Dataset entries:
——

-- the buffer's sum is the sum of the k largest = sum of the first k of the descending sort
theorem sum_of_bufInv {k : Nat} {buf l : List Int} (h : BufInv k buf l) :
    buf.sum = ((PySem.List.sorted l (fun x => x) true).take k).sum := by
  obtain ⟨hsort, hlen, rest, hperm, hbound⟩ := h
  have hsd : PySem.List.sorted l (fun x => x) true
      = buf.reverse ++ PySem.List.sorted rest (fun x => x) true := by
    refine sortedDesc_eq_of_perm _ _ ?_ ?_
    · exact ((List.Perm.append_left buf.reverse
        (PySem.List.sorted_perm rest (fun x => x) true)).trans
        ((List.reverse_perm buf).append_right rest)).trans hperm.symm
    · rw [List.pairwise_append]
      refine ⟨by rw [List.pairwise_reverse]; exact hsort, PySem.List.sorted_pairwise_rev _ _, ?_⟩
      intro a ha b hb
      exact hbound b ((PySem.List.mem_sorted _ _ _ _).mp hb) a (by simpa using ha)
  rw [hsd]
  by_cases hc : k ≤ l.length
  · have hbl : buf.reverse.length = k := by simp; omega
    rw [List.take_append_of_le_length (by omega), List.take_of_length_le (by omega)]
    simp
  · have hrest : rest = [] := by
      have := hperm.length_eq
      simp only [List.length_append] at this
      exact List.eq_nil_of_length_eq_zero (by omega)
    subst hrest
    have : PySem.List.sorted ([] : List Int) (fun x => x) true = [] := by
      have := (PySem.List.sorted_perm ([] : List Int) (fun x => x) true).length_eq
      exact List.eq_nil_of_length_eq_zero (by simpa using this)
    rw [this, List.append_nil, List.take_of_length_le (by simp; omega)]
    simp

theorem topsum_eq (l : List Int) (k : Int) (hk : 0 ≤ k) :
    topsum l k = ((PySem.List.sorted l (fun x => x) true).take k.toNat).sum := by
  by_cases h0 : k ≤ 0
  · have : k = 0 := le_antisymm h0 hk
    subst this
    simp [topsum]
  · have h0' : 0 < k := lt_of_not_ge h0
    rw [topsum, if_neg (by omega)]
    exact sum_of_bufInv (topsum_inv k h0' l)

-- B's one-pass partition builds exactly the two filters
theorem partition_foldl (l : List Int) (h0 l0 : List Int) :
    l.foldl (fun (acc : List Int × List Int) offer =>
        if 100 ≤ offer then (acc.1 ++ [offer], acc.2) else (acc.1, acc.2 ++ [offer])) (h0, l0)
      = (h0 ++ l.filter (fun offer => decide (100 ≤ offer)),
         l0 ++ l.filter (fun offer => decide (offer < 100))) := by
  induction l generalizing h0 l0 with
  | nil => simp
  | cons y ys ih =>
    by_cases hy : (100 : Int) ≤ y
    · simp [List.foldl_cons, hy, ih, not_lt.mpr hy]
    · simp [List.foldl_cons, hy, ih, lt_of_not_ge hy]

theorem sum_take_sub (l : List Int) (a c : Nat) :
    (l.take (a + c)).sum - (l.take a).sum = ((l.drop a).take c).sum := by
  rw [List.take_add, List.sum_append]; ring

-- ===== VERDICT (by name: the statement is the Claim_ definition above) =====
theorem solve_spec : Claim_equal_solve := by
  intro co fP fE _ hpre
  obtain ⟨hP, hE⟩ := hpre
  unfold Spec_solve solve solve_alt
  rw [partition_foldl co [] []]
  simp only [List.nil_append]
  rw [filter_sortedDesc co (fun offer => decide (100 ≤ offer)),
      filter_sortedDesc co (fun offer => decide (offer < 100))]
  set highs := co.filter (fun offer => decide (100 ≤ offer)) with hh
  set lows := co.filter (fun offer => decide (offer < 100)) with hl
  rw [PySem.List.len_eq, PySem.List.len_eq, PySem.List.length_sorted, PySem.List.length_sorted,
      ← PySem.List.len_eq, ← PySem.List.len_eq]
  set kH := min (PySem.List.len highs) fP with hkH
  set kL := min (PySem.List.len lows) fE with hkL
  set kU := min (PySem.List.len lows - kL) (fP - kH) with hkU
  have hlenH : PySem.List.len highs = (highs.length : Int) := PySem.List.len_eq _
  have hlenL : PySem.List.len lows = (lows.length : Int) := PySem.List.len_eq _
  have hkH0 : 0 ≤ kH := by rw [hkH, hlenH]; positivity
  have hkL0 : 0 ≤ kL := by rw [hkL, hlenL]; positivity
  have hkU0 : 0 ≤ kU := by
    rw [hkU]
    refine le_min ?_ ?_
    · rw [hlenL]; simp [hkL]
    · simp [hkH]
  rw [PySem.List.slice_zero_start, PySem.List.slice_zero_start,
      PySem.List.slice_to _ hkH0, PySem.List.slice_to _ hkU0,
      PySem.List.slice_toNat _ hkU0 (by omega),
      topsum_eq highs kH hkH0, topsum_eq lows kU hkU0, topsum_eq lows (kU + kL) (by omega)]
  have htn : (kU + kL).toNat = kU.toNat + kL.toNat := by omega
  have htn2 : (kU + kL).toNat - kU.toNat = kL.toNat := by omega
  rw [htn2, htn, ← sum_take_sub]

——

- Instructions to follow:
Looking at the data above, write out exactly the lines that start at the one containing "nil => simp" and end at the one containing "PySem.List.slice_toNat _ hkU0"; include both and nothing beyond.

- Result of the task:
  | nil => simp
  | cons y ys ih =>
    by_cases hy : (100 : Int) ≤ y
    · simp [List.foldl_cons, hy, ih, not_lt.mpr hy]
    · simp [List.foldl_cons, hy, ih, lt_of_not_ge hy]

theorem sum_take_sub (l : List Int) (a c : Nat) :
    (l.take (a + c)).sum - (l.take a).sum = ((l.drop a).take c).sum := by
  rw [List.take_add, List.sum_append]; ring

-- ===== VERDICT (by name: the statement is the Claim_ definition above) =====
theorem solve_spec : Claim_equal_solve := by
  intro co fP fE _ hpre
  obtain ⟨hP, hE⟩ := hpre
  unfold Spec_solve solve solve_alt
  rw [partition_foldl co [] []]
  simp only [List.nil_append]
  rw [filter_sortedDesc co (fun offer => decide (100 ≤ offer)),
      filter_sortedDesc co (fun offer => decide (offer < 100))]
  set highs := co.filter (fun offer => decide (100 ≤ offer)) with hh
  set lows := co.filter (fun offer => decide (offer < 100)) with hl
  rw [PySem.List.len_eq, PySem.List.len_eq, PySem.List.length_sorted, PySem.List.length_sorted,
      ← PySem.List.len_eq, ← PySem.List.len_eq]
  set kH := min (PySem.List.len highs) fP with hkH
  set kL := min (PySem.List.len lows) fE with hkL
  set kU := min (PySem.List.len lows - kL) (fP - kH) with hkU
  have hlenH : PySem.List.len highs = (highs.length : Int) := PySem.List.len_eq _
  have hlenL : PySem.List.len lows = (lows.length : Int) := PySem.List.len_eq _
  have hkH0 : 0 ≤ kH := by rw [hkH, hlenH]; positivity
  have hkL0 : 0 ≤ kL := by rw [hkL, hlenL]; positivity
  have hkU0 : 0 ≤ kU := by
    rw [hkU]
    refine le_min ?_ ?_
    · rw [hlenL]; simp [hkL]
    · simp [hkH]
  rw [PySem.List.slice_zero_start, PySem.List.slice_zero_start,
      PySem.List.slice_to _ hkH0, PySem.List.slice_to _ hkU0,
      PySem.List.slice_toNat _ hkU0 (by omega),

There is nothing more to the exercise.